This repository contains several models for a classification of the reduced WISDM dataset.
Neural networks are used for feature extraction and classification.
These were implemented in Python using the PyTorch library. The latest neural networks have been implemented in TensorFlow. All files or folders with a "_tf" or "_TF" in the name are for TensorFlow.
This repository is based on a Kaggle Competition. The website for this Competition can be found here.
The task is a classification of biometric time series data. The dataset is the "WISDM Smartphone and Smartwatch Activity and Biometrics Dataset", WISDM stands for Wireless Sensor Data Mining. The actual dataset was created by the Department of Computer and Information Science at Fordham University in New York. The researchers collected data from the accelerometer and gyroscope sensors of a smartphone and smartwatch as 51 subjects performed 18 diverse activities of daily living. Each activity was performed for 3 minutes, so that each subject contributed 54 minutes of data.
A detailed description of the dataset is also included in this repo.
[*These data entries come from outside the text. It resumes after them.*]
-- pv_equiv track=rewrite | github.com/lee-jae-o/PythonStudy | study/study107.py | maximize_shopping_list
-- ===== SOURCE A (Python) =====
-- def maximize_shopping_list(items, budget):
--
--     items.sort(key=lambda x: x['price'])
--
--     purchased_items = []
--     total_spent = 0
--
--     for item in items:
--         if total_spent + item['price'] <= budget:
--             purchased_items.append(item)
--             total_spent += item['price']
--         else:
--             break
--
--     return purchased_items, total_spent
-- ===== SOURCE B (Python) =====
-- def maximize_shopping_list(items, budget):
--     # Selection instead of sorting: repeatedly extract the cheapest remaining
--     # item (ties broken by original position, matching a stable sort) while it
--     # still fits in the budget.  Unlike A, the caller's list is NOT sorted in
--     # place; the return value is identical.
--     remaining = list(enumerate(items))
--     purchased = []
--     total = 0
--     while remaining:
--         cheapest = min(remaining, key=lambda p: (p[1]['price'], p[0]))
--         price = cheapest[1]['price']
--         if total + price > budget:
--             break
--         purchased.append(cheapest[1])
--         total += price
--         remaining.remove(cheapest)
--     return purchased, total
-- ===== Notes on version B (the rewrite author's own statement) =====
-- stated objective: alternative
-- what changed: Replaces sort-then-greedy-prefix by repeated cheapest-extraction: no sorting at all, B repeatedly selects (min with a (price, original index) key) and removes the cheapest remaining item while it fits the budget; B does not sort the caller's list in place (return value identical).
-- outside the precondition, e.g. on maximize_shopping_list([{'name': 1}], 5): A raises KeyError, B raises KeyError
import Mathlib
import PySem

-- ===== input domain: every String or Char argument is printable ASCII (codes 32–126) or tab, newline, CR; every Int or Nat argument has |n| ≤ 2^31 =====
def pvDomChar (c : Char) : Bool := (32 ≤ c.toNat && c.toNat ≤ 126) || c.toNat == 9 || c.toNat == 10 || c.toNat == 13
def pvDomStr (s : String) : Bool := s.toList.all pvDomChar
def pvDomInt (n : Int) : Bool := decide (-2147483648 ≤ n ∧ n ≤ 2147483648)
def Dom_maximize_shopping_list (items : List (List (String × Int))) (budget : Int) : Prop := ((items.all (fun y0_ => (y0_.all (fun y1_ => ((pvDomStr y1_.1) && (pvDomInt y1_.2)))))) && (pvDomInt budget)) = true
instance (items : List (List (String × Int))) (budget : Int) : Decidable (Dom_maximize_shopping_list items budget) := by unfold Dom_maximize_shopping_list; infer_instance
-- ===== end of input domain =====

-- B replaces A's sort-then-greedy-prefix by repeated cheapest-extraction: no sorting; B
-- repeatedly selects (min with a (price, original index) key) and removes the cheapest
-- remaining item while it fits the budget.  Side effect differs: A sorts the caller's list
-- in place, B leaves it untouched; the equivalence proved here is about the RETURN value.

-- item['price'] (exact under Pre_, which guarantees the key is present; Python raises KeyError otherwise)
def pvPrice (d : List (String × Int)) : Int := ((PySem.Dict.ofList d).get? "price").getD 0

-- ===== PORT A =====
-- the for-loop over the sorted items, with acc = purchased_items (reversed) and spent = total_spent
def pvLoopA (budget : Int) : List (List (String × Int)) → List (List (String × Int)) → Int → (List (List (String × Int))) × Int
  | [], acc, spent => (acc.reverse, spent)
  | it :: rest, acc, spent =>
      if spent + pvPrice it ≤ budget then pvLoopA budget rest (it :: acc) (spent + pvPrice it)
      else (acc.reverse, spent)

def maximize_shopping_list (items : List (List (String × Int))) (budget : Int) : (List (List (String × Int))) × Int :=
  pvLoopA budget (PySem.List.sorted items (fun d => pvPrice d) false) [] 0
However, if you would like to view the original data, you can find the complete dataset here.
As already mentioned, a reduced dataset is used, which contains the following six activities:
A - walking
B - jogging
C - climbing stairs
D - sitting
E - standing
M - kicking soccer ball
Moreover, not only eleven different neural networks are available, but training procedures and data pre-processing scripts are also included.
Models (neural networks):
- PyTorch
- Linear / Multilayer Perceptron (MLP) model
- Convolutional Neural Network (CNN) 1D model
- Gated Recurrent Units (GRU), this is a Recurrent Neural Network (RNN) model
- CNN 2D model
- Long Short-Term Memory (LSTM) model
- Linear / Multilayer Perceptron (MLP) model
- TensorFlow
- MLP model
- CNN 2D model
- GRU model
- LSTM model
- Big GRU model
- Convolutional LSTM model
- MLP model
Files | Description |
---|---|
Datasets/ | contains the data and the submissions |
Models/ | contains the trained models |
Plots/ | contains all plots from the training and testing |
.gitignore | contains files and folders that are not tracked via git |
dataset_tf.py | provides the dataset and prepares the data for TensorFlow |
datasets.py | provides the dataset and prepares the data for PyTorch |
helpers.py | provides auxiliary classes and functions for neural networks |
Job.sh | provides a script to carry out the training on a computer cluster |
models_tf.py | provides the models for TensorFlow |
models.py | provides the models for PyTorch |
train_tf.py | provides functions for training and testing for TensorFlow |
train.py | provides functions for training and testing for PyTorch |
WISDM-dataset-description.pdf | further description of the dataset |
The scores were calculated by Kaggle. The metric is the categorization accuracy (ACC).
Models | Public leaderboard score | Training time (hh:mm:ss) | Parameters of the model |
---|---|---|---|
MLP_NET_V1 | 0.45856 | 00:05:22 | 902 |
CNN_NET_V1 | 0.51933 | 00:21:17 | 141,766 |
GRU_NET | 0.00000 | PyTorch GRU does not work | 0 |
CNN_NET_V2 | 0.85635 | 00:01:28 | 134,134 |
LSTM_NET | 0.83425 | 00:16:16 | 529,926 |
MLP_NET_TF | 0.90055 | 00:08:20 | 112,262 |
CNN_NET_TF | 0.87845 | 00:06:18 | 1,641,030 |
GRU_NET_TF | 0.89502 | 00:18:55 | 4,175,238 |
LSTM_NET_TF | 0.88950 | 00:19:04 | 4,470,150 |
GRU_NET_BIG_TF | 0.95027 | 00:22:47 | 10,621,830 |
CONV_LSTM_NET_TF | 0.93370 | 00:35:53 | 14,721,926 |
The two models GRU_NET_BIG_TF and CONV_LSTM_NET_TF were trained with an extended data set. For this purpose, three new features were added by means of feature engineering. The features are the Fast Fourier Transformation (FFT) of the individual signals.
In addition, these two models were trained with data created with a sliding window of size 200. All other models were trained with size 100.
The best model is therefore the GRU_NET_BIG_TF with an accuracy of 95.027%.